-- pv_equiv track=rewrite | github.com/purple-phoenix/dailyprogrammer | python_files/project_375_card_flipping/card_flipper.py | flip_card_helper
-- ===== SOURCE A (Python) =====
-- from typing import Dict, List, Union, Optional, Tuple, Callable
--
-- Card = bool
--
-- Game = List[Optional[Card]]
--
-- def is_face_up(card: Card) -> bool:
--     return card
--
-- def can_flip(card: Card) -> bool:
--     return is_face_up(card)
--
-- def flip_card_helper(game: Game, index: int, new_index: int):
--     if not game:
--         return []
--     else:
--         card = game[0]
--         if index == new_index and can_flip(card):
--             return [None] + flip_card_helper(game[1:], index, new_index + 1)
--         else:
--             return [card] + flip_card_helper(game[1:], index, new_index + 1)
-- ===== SOURCE B (Python) =====
-- def flip_card_helper(game, index, new_index):
--     result = list(game)
--     off = index - new_index
--     if 0 <= off < len(result) and result[off]:
--         result[off] = None
--     return result
-- ===== Notes on version B (the rewrite author's own statement) =====
-- stated objective: simpler
-- what changed: B replaces A's per-element recursion that compares index with a running counter (rebuilding the list with slicing and concatenation) by computing the single affected offset index - new_index in closed form, copying the list once and replacing at most that one position.
import Mathlib
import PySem

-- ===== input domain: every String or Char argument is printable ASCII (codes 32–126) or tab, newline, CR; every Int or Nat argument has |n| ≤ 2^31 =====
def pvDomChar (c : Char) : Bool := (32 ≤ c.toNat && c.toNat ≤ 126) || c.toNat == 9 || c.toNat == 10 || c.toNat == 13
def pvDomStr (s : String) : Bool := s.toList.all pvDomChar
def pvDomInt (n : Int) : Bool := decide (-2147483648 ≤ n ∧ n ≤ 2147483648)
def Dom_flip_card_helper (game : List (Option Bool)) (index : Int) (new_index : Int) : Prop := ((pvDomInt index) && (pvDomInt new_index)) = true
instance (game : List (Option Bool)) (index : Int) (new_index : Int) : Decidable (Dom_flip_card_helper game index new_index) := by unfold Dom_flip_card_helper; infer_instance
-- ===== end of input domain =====

-- B replaces A's per-element recursion (comparing index with a running counter) by a
-- closed-form single-position update at offset index - new_index; objective: simpler.


-- ===== PORT A =====
-- can_flip(card) → is_face_up(card) → card; the Python truthiness test 'can_flip(card)'
-- succeeds exactly when card is True (None and False are falsy).
def pv_can_flip (card : Option Bool) : Bool := card == some true

def flip_card_helper (game : List (Option Bool)) (index : Int) (new_index : Int) : List (Option Bool) :=
  match game with
  | [] => []
  | card :: rest =>
    if index = new_index ∧ pv_can_flip card then
      none :: flip_card_helper rest index (new_index + 1)
    else
      card :: flip_card_helper rest index (new_index + 1)

-- ===== PORT B =====
-- closed form: the only position where index == new_index + k is k = index - new_index
def flip_card_helper_alt (game : List (Option Bool)) (index : Int) (new_index : Int) : List (Option Bool) :=
  let off := index - new_index
  if 0 ≤ off ∧ off < game.length ∧ PySem.List.pyGet? game off = some (some true) then
    game.set off.toNat none
  else
    game

-- ===== PRECONDITION & SPEC =====
def Spec_flip_card_helper (game : List (Option Bool)) (index : Int) (new_index : Int) (out : List (Option Bool)) : Prop := out = flip_card_helper_alt game index new_index
instance (game : List (Option Bool)) (index : Int) (new_index : Int) (out : List (Option Bool)) : Decidable (Spec_flip_card_helper game index new_index out) := by unfold Spec_flip_card_helper; infer_instance

-- ===== CLAIM (what is proved, stated in full; the proofs are below) =====
def Claim_equal_flip_card_helper : Prop := ∀ (game : List (Option Bool)) (index : Int) (new_index : Int), Dom_flip_card_helper game index new_index → Spec_flip_card_helper game index new_index (flip_card_helper game index new_index)

-- ===== LEMMAS AND PROOFS =====

theorem flip_eq_alt (game : List (Option Bool)) (index : Int) (new_index : Int) :
    flip_card_helper game index new_index = flip_card_helper_alt game index new_index := by
  induction game generalizing new_index with
  | nil => simp [flip_card_helper, flip_card_helper_alt]
  | cons card rest ih =>
    simp only [flip_card_helper, flip_card_helper_alt, pv_can_flip]
    by_cases h : index = new_index ∧ card == some true
    · obtain ⟨h1, h2⟩ := h
      have hc : card = some true := by simpa using h2
      subst h1 hc
      simp [flip_card_helper_alt, PySem.List.pyGet?, PySem.List.pyIdx?, ih]
    · rw [if_neg h, ih]
      simp only [flip_card_helper_alt]
      by_cases hle : 0 ≤ index - (new_index + 1)
      · -- the head is not the target; offsets in head and tail line up
        have htn : (index - new_index).toNat = (index - (new_index + 1)).toNat + 1 := by omega
        have hget : PySem.List.pyGet? (card :: rest) (index - new_index) =
            PySem.List.pyGet? rest (index - (new_index + 1)) := by
          rw [PySem.List.pyGet?_of_nonneg (h := by omega),
              PySem.List.pyGet?_of_nonneg (h := hle), htn]
          simp
        have hcEq : (0 ≤ index - new_index ∧ index - new_index < ((card :: rest).length : Int) ∧
              PySem.List.pyGet? (card :: rest) (index - new_index) = some (some true)) ↔
            (0 ≤ index - (new_index + 1) ∧ index - (new_index + 1) < (rest.length : Int) ∧
              PySem.List.pyGet? rest (index - (new_index + 1)) = some (some true)) := by
          rw [hget]
          simp only [List.length_cons]
          constructor
          · rintro ⟨_, hb, hg⟩; exact ⟨hle, by push_cast at hb ⊢; omega, hg⟩
          · rintro ⟨_, hb, hg⟩; exact ⟨by omega, by push_cast at hb ⊢; omega, hg⟩
        by_cases hc : 0 ≤ index - (new_index + 1) ∧ index - (new_index + 1) < (rest.length : Int) ∧
            PySem.List.pyGet? rest (index - (new_index + 1)) = some (some true)
        · rw [if_pos hc, if_pos (hcEq.mpr hc), htn]
          simp
        · rw [if_neg hc, if_neg (fun hx => hc (hcEq.mp hx))]
      · -- tail offset negative: neither side changes anything
        rw [if_neg (by omega : ¬ (0 ≤ index - (new_index + 1) ∧
            index - (new_index + 1) < (rest.length : Int) ∧
            PySem.List.pyGet? rest (index - (new_index + 1)) = some (some true)))]
        by_cases hc2 : 0 ≤ index - new_index ∧ index - new_index < ((card :: rest).length : Int) ∧
            PySem.List.pyGet? (card :: rest) (index - new_index) = some (some true)
        · exfalso
          obtain ⟨hc0, hc1, hcg⟩ := hc2
          have h0 : index - new_index = 0 := by omega
          rw [h0, PySem.List.pyGet?_zero_cons] at hcg
          have : card = some true := by simpa using hcg
          exact h ⟨by omega, by simp [this]⟩
        · rw [if_neg hc2]

-- ===== VERDICT (by name: the statement is the Claim_ definition above) =====
theorem flip_card_helper_spec : Claim_equal_flip_card_helper := by
  intro game index new_index _
  exact flip_eq_alt game index new_index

◇ ◇ ◇ ◇

Work to be completed: Collect the lines of the data that carry the word "domain".

Task solution:
-- ===== input domain: every String or Char argument is printable ASCII (codes 32–126) or tab, newline, CR; every Int or Nat argument has |n| ≤ 2^31 =====
-- ===== end of input domain =====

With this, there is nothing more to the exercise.